Rap1 relocalization contributes to the chromatin-mediated gene expression profile and pace of cell senescence.

Cellular senescence is accompanied by dramatic changes in chromatin structure and gene expression. Using Saccharomyces cerevisiae mutants lacking telomerase (tlc1Δ) to model senescence, we found that with critical telomere shortening, the telomere-binding protein Rap1 (repressor activator protein 1) relocalizes to the upstream promoter regions of hundreds of new target genes. The set of new Rap1 targets at senescence (NRTS) is preferentially activated at senescence, and experimental manipulations of Rap1 levels indicate that it contributes directly to NRTS activation.
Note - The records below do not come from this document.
-- the scans of A and B agree (no early return on A's side)
theorem pvKey (nums1 nums2 : List Int) :
    (PySem.List.enumerate nums1 0).foldl (fun ans p =>
      (PySem.List.enumerate nums2 0).foldl (fun ans q =>
        if p.2 = q.2 then
          let mEnd := pvWhileA nums1 nums2 (p.1.toNat + 1) (q.1.toNat + 1)
          let sl := PySem.List.slice nums1 (some p.1) (some (mEnd : Int))
          if sl.length > ans.length then sl else ans
        else ans) ans) []
    = find_max_sublist_alt nums1 nums2 := by
  simp only [find_max_sublist_alt]
  rw [rows_eq nums1 nums2]
  simp only [PySem.List.enumerate_eq_map_pyRange nums1 0,
    PySem.List.enumerate_eq_map_pyRange nums2 0, List.foldl_map, PySem.List.len_eq]
  rw [PySem.List.slice_natCast_add]
  refine (pvFoldl_rel
      (fun ans (st : Nat × Nat) => ans = List.take st.2 (List.drop st.1 nums1)
        ∧ ans.length = st.2 ∧ st.1 + st.2 ≤ nums1.length)
      _ _ _ _ _ ⟨by simp, by simp, by simp⟩ ?_).1
  intro i hi ans st hR
  obtain ⟨hi0, hin⟩ := PySem.List.mem_pyRange_one.mp hi
  refine pvFoldl_rel
      (fun ans (st : Nat × Nat) => ans = List.take st.2 (List.drop st.1 nums1)
        ∧ ans.length = st.2 ∧ st.1 + st.2 ≤ nums1.length) _ _ _ _ _ hR ?_
  intro j hj ans' st' hR'
  obtain ⟨hj0, hjm⟩ := PySem.List.mem_pyRange_one.mp hj
  obtain ⟨hA1, hA2, hA3⟩ := hR'
  set iN := i.toNat with hiNdef
  set jN := j.toNat with hjNdef
  have hiI : i = ((iN : Nat) : Int) := by omega
  have hjI : j = ((jN : Nat) : Int) := by omega
  have hiNlt : iN < nums1.length := by omega
  have hjNlt : jN < nums2.length := by omega
  rw [hiI, hjI]
  have hel1 : PySem.List.pyGetD nums1 ((iN : Nat) : Int) 0 = nums1[iN] := by
    rw [PySem.List.pyGetD_natCast]; exact List.getD_eq_getElem nums1 0 hiNlt
  have hel2 : PySem.List.pyGetD nums2 ((jN : Nat) : Int) 0 = nums2[jN] := by
    rw [PySem.List.pyGetD_natCast]; exact List.getD_eq_getElem nums2 0 hjNlt
  rw [hel1, hel2, pvEntry nums1 nums2 iN jN (le_of_lt hiNlt)]
  set d := pvExt (nums1.drop iN) (nums2.drop jN) with hd
  by_cases heq : nums1[iN] = nums2[jN]
  · have hdcons : d = pvExt (nums1.drop (iN + 1)) (nums2.drop (jN + 1)) + 1 := by
      rw [hd, List.drop_eq_getElem_cons hiNlt, List.drop_eq_getElem_cons hjNlt]
      simp [pvExt, heq]
    have hmEnd : pvWhileA nums1 nums2 (iN + 1) (jN + 1) = iN + d := by
      rw [pvWhileA_eq]; omega
    have hdle : d ≤ nums1.length - iN := by
      have := pvExt_le_length (nums1.drop iN) (nums2.drop jN)
      simpa [List.length_drop] using this
    have hslice : PySem.List.slice nums1 (some ((iN : Nat) : Int))
        (some ((pvWhileA nums1 nums2 (iN + 1) (jN + 1) : Nat) : Int))
        = List.take d (List.drop iN nums1) := by
      rw [hmEnd]
      have hc : (((iN + d : Nat)) : Int) = ((iN : Nat) : Int) + ((d : Nat) : Int) := by
        push_cast; ring
      rw [hc, PySem.List.slice_natCast_add]
    have hslen : (List.take d (List.drop iN nums1)).length = d := by
      simp [List.length_take, List.length_drop]; omega
    rw [if_pos heq, hslice, hslen, hA2]
    split_ifs with hgt
    · exact ⟨rfl, hslen, by omega⟩
    · exact ⟨hA1, hA2, hA3⟩
  · have hd0 : d = 0 := by
      rw [hd, List.drop_eq_getElem_cons hiNlt, List.drop_eq_getElem_cons hjNlt]
      simp [pvExt, heq]
    rw [if_neg heq, hd0, if_neg (by omega)]
    exact ⟨hA1, hA2, hA3⟩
A notable subset of NRTS includes the core histone-encoding genes; we found that Rap1 contributes to their repression and that histone protein levels decline at senescence. Rap1 and histones also display a target site-specific antagonism that leads to diminished nucleosome occupancy at the promoters of up-regulated NRTS. This antagonism apparently impacts the rate of senescence because underexpression of Rap1 or overexpression of the core histones delays senescence. Rap1 relocalization is not a simple consequence of lost telomere-binding sites, but rather depends on the Mec1 checkpoint kinase. Rap1 relocalization is thus a novel mechanism connecting DNA damage responses (DDRs) at telomeres to global changes in chromatin and gene expression while driving the pace of senescence.